Excel Inventory Management System

Mynda Treacy

October 14, 2025

Managing stock across multiple locations can quickly become overwhelming. Whether you run a retail store, an online shop, or manage vending machines and warehouses, keeping accurate records of what you have, where it is, and when to reorder is essential.

The good news? With the right setup, you can build a powerful yet simple Excel inventory management system that tracks stock, records transactions, generates automatic reorder lists, and creates instant reports — all in one workbook.

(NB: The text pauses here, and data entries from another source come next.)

-- pv_equiv track=rewrite | github.com/thaReal/MasterChef | codeforces/round_653/twosix.py | solve
-- ===== SOURCE A (Python) =====
-- def solve(n):
-- 	if n == 1:
-- 		return 0
--
-- 	moves = 0
-- 	while n != 1:
-- 		if n % 6 == 0:
-- 			n //= 6
-- 			moves += 1
--
-- 		elif (n * 2) % 6 == 0:
-- 			n *= 2
-- 			moves += 1
--
-- 		else:
-- 			break
--
-- 	if n != 1:
-- 		return -1
-- 	else:
-- 		return moves
-- ===== SOURCE B (Python) =====
-- def solve(n):
--     cnt2 = 0
--     while n % 2 == 0:
--         n //= 2
--         cnt2 += 1
--     cnt3 = 0
--     while n % 3 == 0:
--         n //= 3
--         cnt3 += 1
--     if n != 1 or cnt3 < cnt2:
--         return -1
--     return 2 * cnt3 - cnt2
-- ===== Notes on version B (the rewrite author's own statement) =====
-- stated objective: simpler
-- what changed: Replaces the greedy divide-by-6 / multiply-by-2 simulation with a closed form: strip factors of 2 and 3, then return 2*cnt3-cnt2 if the residual is 1 and cnt3>=cnt2, else -1.
import Mathlib
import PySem

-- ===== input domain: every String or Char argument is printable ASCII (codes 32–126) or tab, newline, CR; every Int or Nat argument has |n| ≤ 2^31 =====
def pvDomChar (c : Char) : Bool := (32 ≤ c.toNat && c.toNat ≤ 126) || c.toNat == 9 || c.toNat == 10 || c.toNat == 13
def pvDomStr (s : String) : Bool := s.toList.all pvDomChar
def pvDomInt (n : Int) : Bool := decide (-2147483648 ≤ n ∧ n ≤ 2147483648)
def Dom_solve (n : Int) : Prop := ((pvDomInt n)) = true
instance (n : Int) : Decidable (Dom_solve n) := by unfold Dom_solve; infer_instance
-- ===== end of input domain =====

-- B replaces A's greedy ×2 / ÷6 simulation by the closed form over the factorization
-- (strip 2s, strip 3s, then a formula); objective: simpler.

-- ===== PORT A =====
-- A's while loop, ported with a fuel parameter that only makes it total
-- (2*|n|+2 steps always suffice for n ≠ 0; n = 0 — where Python A diverges — is outside Pre_).
def solveLoop : Nat → Int → Int → Int
  | 0, _, _ => -1
  | f + 1, n, moves =>
    if n = 1 then moves
    else if PySem.Int.mod n 6 = 0 then solveLoop f (PySem.Int.floordiv n 6) (moves + 1)
    else if PySem.Int.mod (n * 2) 6 = 0 then solveLoop f (n * 2) (moves + 1)
    else -1  -- break with n ≠ 1, then the final `if n != 1: return -1`

def solve (n : Int) : Int :=
  if n = 1 then 0
  else solveLoop (2 * n.natAbs + 2) n 0

-- ===== PORT B =====
-- `while n % p == 0: n //= p; cnt += 1`, fuel |n| suffices (and at fuel 0 the junk value
-- coincides with the loop's answer whenever p no longer divides n).
def stripLoop (p : Int) : Nat → Int → Int → Int × Int
  | 0, n, c => (n, c)
  | f + 1, n, c =>
    if PySem.Int.mod n p = 0 then stripLoop p f (PySem.Int.floordiv n p) (c + 1)
    else (n, c)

how to build and Inventory Management System in Excel?

Watch the Video

Subscribe YouTube

Get the Free Excel Database Template

You don’t have to build it from scratch. Grab the free working template I used in this tutorial:

Enter your email address below to download the free file.



By submitting your email address you agree that we can email you our Excel newsletter.

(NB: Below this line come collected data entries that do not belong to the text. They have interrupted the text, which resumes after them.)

-- pv_equiv track=rewrite | github.com/belovmd/it-academy-python-spring | Homework2/CodeWars.py | parse
-- ===== SOURCE A (Python) =====
-- def parse(data):
--     out_list = [0]
--     index_list = 0
--     n_str = 0
--     for letter in data:
--         if letter == 'i':
--             out_list[index_list] += 1
--         elif letter == 'd':
--             out_list[index_list] -= 1
--         elif letter == 's':
--             out_list[index_list] = out_list[index_list] ** 2
--         elif letter == 'o':
--             if n_str < len(data) - 1:
--                 out_list.append(out_list[index_list])
--             index_list += 1
--         n_str += 1
--     return out_list
-- ===== SOURCE B (Python) =====
-- def parse(data):
--     # Staged: split on 'o' into segments, scan segment-by-segment collecting
--     # the running value after each segment; a trailing 'o' contributes no cell.
--     vals = []
--     v = 0
--     for seg in data.split('o'):
--         for ch in seg:
--             if ch == 'i':
--                 v += 1
--             elif ch == 'd':
--                 v -= 1
--             elif ch == 's':
--                 v = v * v
--         vals.append(v)
--     return vals[:-1] if data.endswith('o') else vals
-- ===== Notes on version B (the rewrite author's own statement) =====
-- stated objective: alternative
-- what changed: B is staged: it splits the string on the output-separator character into segments, scans the segments collecting the running value after each one, and drops the last cell when the string ends with a separator, instead of A's single character loop mutating one list through an index pointer.
import Mathlib
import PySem

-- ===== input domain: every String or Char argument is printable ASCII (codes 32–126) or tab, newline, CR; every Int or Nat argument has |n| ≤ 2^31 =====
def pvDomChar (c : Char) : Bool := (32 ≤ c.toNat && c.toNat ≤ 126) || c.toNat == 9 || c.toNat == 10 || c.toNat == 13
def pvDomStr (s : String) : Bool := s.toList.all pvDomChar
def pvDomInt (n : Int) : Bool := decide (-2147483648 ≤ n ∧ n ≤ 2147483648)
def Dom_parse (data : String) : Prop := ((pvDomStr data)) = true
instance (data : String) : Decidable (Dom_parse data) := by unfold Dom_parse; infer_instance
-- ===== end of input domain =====

-- B replaces A's single character loop mutating one list through an index pointer by a
-- staged computation: split on 'o', scan the segments, drop the last cell on a trailing 'o'.

-- ===== PORT A =====
-- A's loop state: (out_list, index_list, n_str); out_list[index_list] read via getD,
-- written via List.set (the index is always in range on reachable states).
def parseStepA (L : Nat) (st : List Int × Nat × Nat) (letter : Char) : List Int × Nat × Nat :=
  let out := st.1
  let idx := st.2.1
  let n := st.2.2
  if letter = 'i' then (out.set idx (out.getD idx 0 + 1), idx, n + 1)
  else if letter = 'd' then (out.set idx (out.getD idx 0 - 1), idx, n + 1)
  else if letter = 's' then (out.set idx (out.getD idx 0 ^ 2), idx, n + 1)
  else if letter = 'o' then
    ((if n < L - 1 then out ++ [out.getD idx 0] else out), idx + 1, n + 1)
  else (out, idx, n + 1)

def parse (data : String) : List Int :=
  (data.toList.foldl (parseStepA data.toList.length) ([0], 0, 0)).1

-- ===== PORT B =====
-- one command applied to the running value (the inner for-loop's body)
def bStep (v : Int) (ch : Char) : Int :=
  if ch = 'i' then v + 1
  else if ch = 'd' then v - 1
  else if ch = 's' then v * v
  else v

-- the outer for-loop's body: run one segment, append the value reached
def bSeg (p : Int × List Int) (seg : String) : Int × List Int :=
  let v := seg.toList.foldl bStep p.1
  (v, p.2 ++ [v])

def parse_alt (data : String) : List Int :=
  let segs : List String := (PySem.Str.split? data "o").getD []   -- data.split('o'); sep ≠ "" so never none
  let st := segs.foldl bSeg (0, [])
  if PySem.Str.endswith data "o" then PySem.List.slice st.2 none (some (-1)) else st.2

-- ===== PRECONDITION & SPEC =====
def Spec_parse (data : String) (out : List Int) : Prop := out = parse_alt data
instance (data : String) (out : List Int) : Decidable (Spec_parse data out) := by unfold Spec_parse; infer_instance

-- ===== CLAIM (what is proved, stated in full; the proofs are below) =====
def Claim_equal_parse : Prop := ∀ (data : String), Dom_parse data → Spec_parse data (parse data)

-- ===== LEMMAS AND PROOFS =====

-- the common specification: output for the remaining characters, given the running value
def gSpec : List Char → Int → List Int
  | [], cur => [cur]
  | c :: l, cur =>
    if c = 'i' then gSpec l (cur + 1)
    else if c = 'd' then gSpec l (cur - 1)
    else if c = 's' then gSpec l (cur * cur)
    else if c = 'o' then (if l = [] then [cur] else cur :: gSpec l cur)
    else gSpec l cur

theorem snoc_getD (res : List Int) (c d : Int) : (res ++ [c]).getD res.length d = c := by
  simp [List.getD]

theorem snoc_set (res : List Int) (c v : Int) : (res ++ [c]).set res.length v = res ++ [v] := by
  induction res with
  | nil => simp
  | cons a t ih => simp [ih]

-- A-side invariant: A's out_list is res ++ [cur] with index res.length.
theorem parseA_key (L : Nat) : ∀ (l : List Char) (n : Nat) (cur : Int) (res : List Int),
    n + l.length = L →
    (l.foldl (parseStepA L) (res ++ [cur], res.length, n)).1 = res ++ gSpec l cur := by
  intro l
  induction l with
  | nil => intro n cur res _; simp [gSpec]
  | cons c l ih =>
    intro n cur res hL
    simp only [List.length_cons] at hL
    rw [List.foldl_cons]
    by_cases hi : c = 'i'
    · have eA : parseStepA L (res ++ [cur], res.length, n) c
          = (res ++ [cur + 1], res.length, n + 1) := by
        simp [parseStepA, hi, snoc_set]
      rw [eA, ih (n + 1) (cur + 1) res (by omega)]; simp [gSpec, hi]
    · by_cases hd : c = 'd'
      · have eA : parseStepA L (res ++ [cur], res.length, n) c
            = (res ++ [cur - 1], res.length, n + 1) := by
          simp [parseStepA, hi, hd, snoc_getD, snoc_set]
        rw [eA, ih (n + 1) (cur - 1) res (by omega)]; simp [gSpec, hi, hd]
      · by_cases hs : c = 's'
        · have eA : parseStepA L (res ++ [cur], res.length, n) c
              = (res ++ [cur * cur], res.length, n + 1) := by
            simp [parseStepA, hi, hd, hs, snoc_getD, snoc_set, sq]
          rw [eA, ih (n + 1) (cur * cur) res (by omega)]; simp [gSpec, hi, hd, hs]
        · by_cases ho : c = 'o'
          · by_cases hl0 : l = []
            · subst hl0
              simp only [List.length_nil] at hL
              have hlt : ¬ n < L - 1 := by omega
              have eA : parseStepA L (res ++ [cur], res.length, n) c
                  = (res ++ [cur], res.length + 1, n + 1) := by
                simp [parseStepA, hi, hd, hs, ho, hlt]
              rw [eA]; simp [gSpec, hi, hd, hs, ho]
            · have hlt : n < L - 1 := by
                have : l.length ≠ 0 := by simpa using (List.length_eq_zero_iff.not.mpr hl0)
                omega
              have eA : parseStepA L (res ++ [cur], res.length, n) c
                  = ((res ++ [cur]) ++ [cur], (res ++ [cur]).length, n + 1) := by
                simp [parseStepA, hi, hd, hs, ho, hlt, snoc_getD]
              rw [eA, ih (n + 1) cur (res ++ [cur]) (by omega)]
              simp [gSpec, hi, hd, hs, ho, hl0]
          · have eA : parseStepA L (res ++ [cur], res.length, n) c
                = (res ++ [cur], res.length, n + 1) := by
              simp [parseStepA, hi, hd, hs, ho]
            rw [eA, ih (n + 1) cur res (by omega)]; simp [gSpec, hi, hd, hs, ho]

-- simple structural splitter (front-building) used to characterise PySem's fuelled splitOn
def mySplit : List Char → List (List Char)
  | [] => [[]]
  | c :: l => if c = 'o' then [] :: mySplit l else (mySplit l).modifyHead (c :: ·)

theorem mySplit_ne_nil (l : List Char) : mySplit l ≠ [] := by
  cases l with
  | nil => simp [mySplit]
  | cons c l =>
    simp only [mySplit]
    split
    · simp
    · cases h : mySplit l with
      | nil => exact absurd h (mySplit_ne_nil l)
      | cons a t => simp [h]

-- characterisation of the fuelled go of PySem.Chars.splitOn for the one-char separator 'o'
theorem splitOn_go_key : ∀ (fuel : Nat) (l cur : List Char) (acc : List (List Char)),
    l.length < fuel →
    PySem.Chars.splitOn.go ['o'] fuel l cur acc
      = acc.reverse ++ ((mySplit l).modifyHead (cur.reverse ++ ·)) := by
  intro fuel
  induction fuel with
  | zero => intro l cur acc h; omega
  | succ n ih =>
    intro l cur acc h
    cases l with
    | nil => simp [PySem.Chars.splitOn.go, mySplit]
    | cons c rest =>
      simp only [List.length_cons] at h
      by_cases hc : c = 'o'
      · subst hc
        have : PySem.Chars.splitOn.go ['o'] (n+1) ('o' :: rest) cur acc
            = PySem.Chars.splitOn.go ['o'] n rest [] (cur.reverse :: acc) := by
          simp [PySem.Chars.splitOn.go]
        rw [this, ih rest [] (cur.reverse :: acc) (by omega)]
        cases hms : mySplit rest with
        | nil => exact absurd hms (mySplit_ne_nil rest)
        | cons a t => simp [mySplit, hms]
      · have : PySem.Chars.splitOn.go ['o'] (n+1) (c :: rest) cur acc
            = PySem.Chars.splitOn.go ['o'] n rest (c :: cur) acc := by
          have hpre : ['o'].isPrefixOf (c :: rest) = false := by
            simp [List.isPrefixOf]; intro h'; exact hc h'.symm
          simp [PySem.Chars.splitOn.go, hpre]
        rw [this, ih rest (c :: cur) acc (by omega)]
        cases hms : mySplit rest with
        | nil => exact absurd hms (mySplit_ne_nil rest)
        | cons a t => simp [mySplit, hc, hms]

theorem splitOn_eq_mySplit (l : List Char) :
    PySem.Chars.splitOn l ['o'] = mySplit l := by
  have := splitOn_go_key (l.length + 1) l [] [] (by omega)
  cases hms : mySplit l with
  | nil => exact absurd hms (mySplit_ne_nil l)
  | cons a t =>
    rw [hms] at this
    simpa [PySem.Chars.splitOn, hms] using this

theorem gSpec_skip (c : Char) (l : List Char) (cur : Int) (hc : c ≠ 'o') :
    gSpec (c :: l) cur = gSpec l (bStep cur c) := by
  by_cases hi : c = 'i' <;> by_cases hd : c = 'd' <;> by_cases hs : c = 's' <;>
    simp_all [gSpec, bStep]

-- B-side key lemma: the staged segment scan computes gSpec.
theorem parseB_key : ∀ (l : List Char) (cur : Int) (vals : List Int),
    (if l.getLast? = some 'o'
       then ((mySplit l).foldl (fun p seg => (seg.foldl bStep p.1, p.2 ++ [seg.foldl bStep p.1])) (cur, vals)).2.dropLast
       else ((mySplit l).foldl (fun p seg => (seg.foldl bStep p.1, p.2 ++ [seg.foldl bStep p.1])) (cur, vals)).2)
      = vals ++ gSpec l cur := by
  intro l
  induction l with
  | nil => intro cur vals; simp [mySplit, gSpec]
  | cons c l ih =>
    intro cur vals
    by_cases hc : c = 'o'
    · subst hc
      cases hl0 : l with
      | nil => simp [mySplit, gSpec]
      | cons c' l' =>
        rw [← hl0]
        have hsplit : mySplit ('o' :: l) = [] :: mySplit l := by simp [mySplit]
        have hlast : ('o' :: l).getLast? = l.getLast? := by rw [hl0]; simp
        rw [hsplit, hlast]
        simp only [List.foldl_cons, List.foldl_nil]
        have := ih cur (vals ++ [cur])
        simp only [List.append_assoc] at this ⊢
        rw [this]
        simp [gSpec, hl0]
    · -- first segment of mySplit (c :: l) is c :: head of mySplit l
      have hlast : (c :: l).getLast? = some 'o' ↔ l.getLast? = some 'o' := by
        cases l with
        | nil => simp; intro h; exact hc h
        | cons a t => simp
      cases hms : mySplit l with
      | nil => exact absurd hms (mySplit_ne_nil l)
      | cons a t =>
        have hstep : mySplit (c :: l) = (c :: a) :: t := by simp [mySplit, hc, hms]
        have := ih (bStep cur c) vals
        rw [hms] at this
        rw [gSpec_skip c l cur hc, ← this, hstep]
        by_cases hL : l.getLast? = some 'o' <;>
          simp [List.foldl_cons, hlast, hL]

theorem endswith_o (l : List Char) :
    PySem.Chars.endswith l ['o'] = decide (l.getLast? = some 'o') := by
  by_cases h : l.getLast? = some 'o'
  · have hs : ['o'] <:+ l := by
      rcases List.getLast?_eq_some_iff.mp h with ⟨ys, hys⟩
      exact ⟨ys, by simpa using hys.symm⟩
    simp [PySem.Chars.endswith, List.isSuffixOf_iff_suffix, hs, h]
  · have hs : ¬ (['o'] <:+ l) := by
      intro hsuf
      rcases hsuf with ⟨ys, hys⟩
      exact h (by rw [← hys]; simp)
    simp only [h, decide_false]
    cases hb : PySem.Chars.endswith l ['o'] with
    | false => rfl
    | true =>
      exact absurd (List.isSuffixOf_iff_suffix.mp hb) hs

theorem parse_alt_eq_gSpec (data : String) : parse_alt data = gSpec data.toList 0 := by
  have hsplit : (PySem.Str.split? data "o").getD []
      = (mySplit data.toList).map String.ofList := by
    simp [PySem.Str.split?, PySem.Chars.split?, splitOn_eq_mySplit]
  have hfold : ∀ (segs : List (List Char)) (p : Int × List Int),
      (segs.map String.ofList).foldl bSeg p
        = segs.foldl (fun p seg => (seg.foldl bStep p.1, p.2 ++ [seg.foldl bStep p.1])) p := by
    intro segs
    induction segs with
    | nil => intro p; simp
    | cons t ts ih => intro p; simp [bSeg, ih]
  have hend : PySem.Str.endswith data "o" = decide (data.toList.getLast? = some 'o') := by
    simpa [PySem.Str.endswith] using endswith_o data.toList
  have hkey := parseB_key data.toList 0 []
  unfold parse_alt
  simp only [hsplit, hfold, hend]
  by_cases hL : data.toList.getLast? = some 'o'
  · simp only [hL, decide_true, if_true, PySem.List.slice_to_neg_one]
    simpa [hL] using hkey
  · simp only [hL, decide_false, if_false]
    simpa [hL] using hkey

-- ===== VERDICT (by name: the statement is the Claim_ definition above) =====
theorem parse_spec : Claim_equal_parse := by
  intro data _
  unfold Spec_parse parse
  rw [parse_alt_eq_gSpec]
  simpa using parseA_key data.toList.length data.toList 0 0 [] (by simp)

Why Use Excel for Inventory Management?

Many businesses jump straight to expensive software, but Excel offers surprising advantages:

  • Flexibility: Customise it to suit your products and processes.
  • Cost-effective: No subscription fees.
  • Automation-ready: Use formulas, PivotTables, and conditional formatting for instant updates.
  • Scalable: Track stock across multiple stores, suppliers, or product categories.

This guide walks you step by step through building your own system, so you can take full control of your inventory.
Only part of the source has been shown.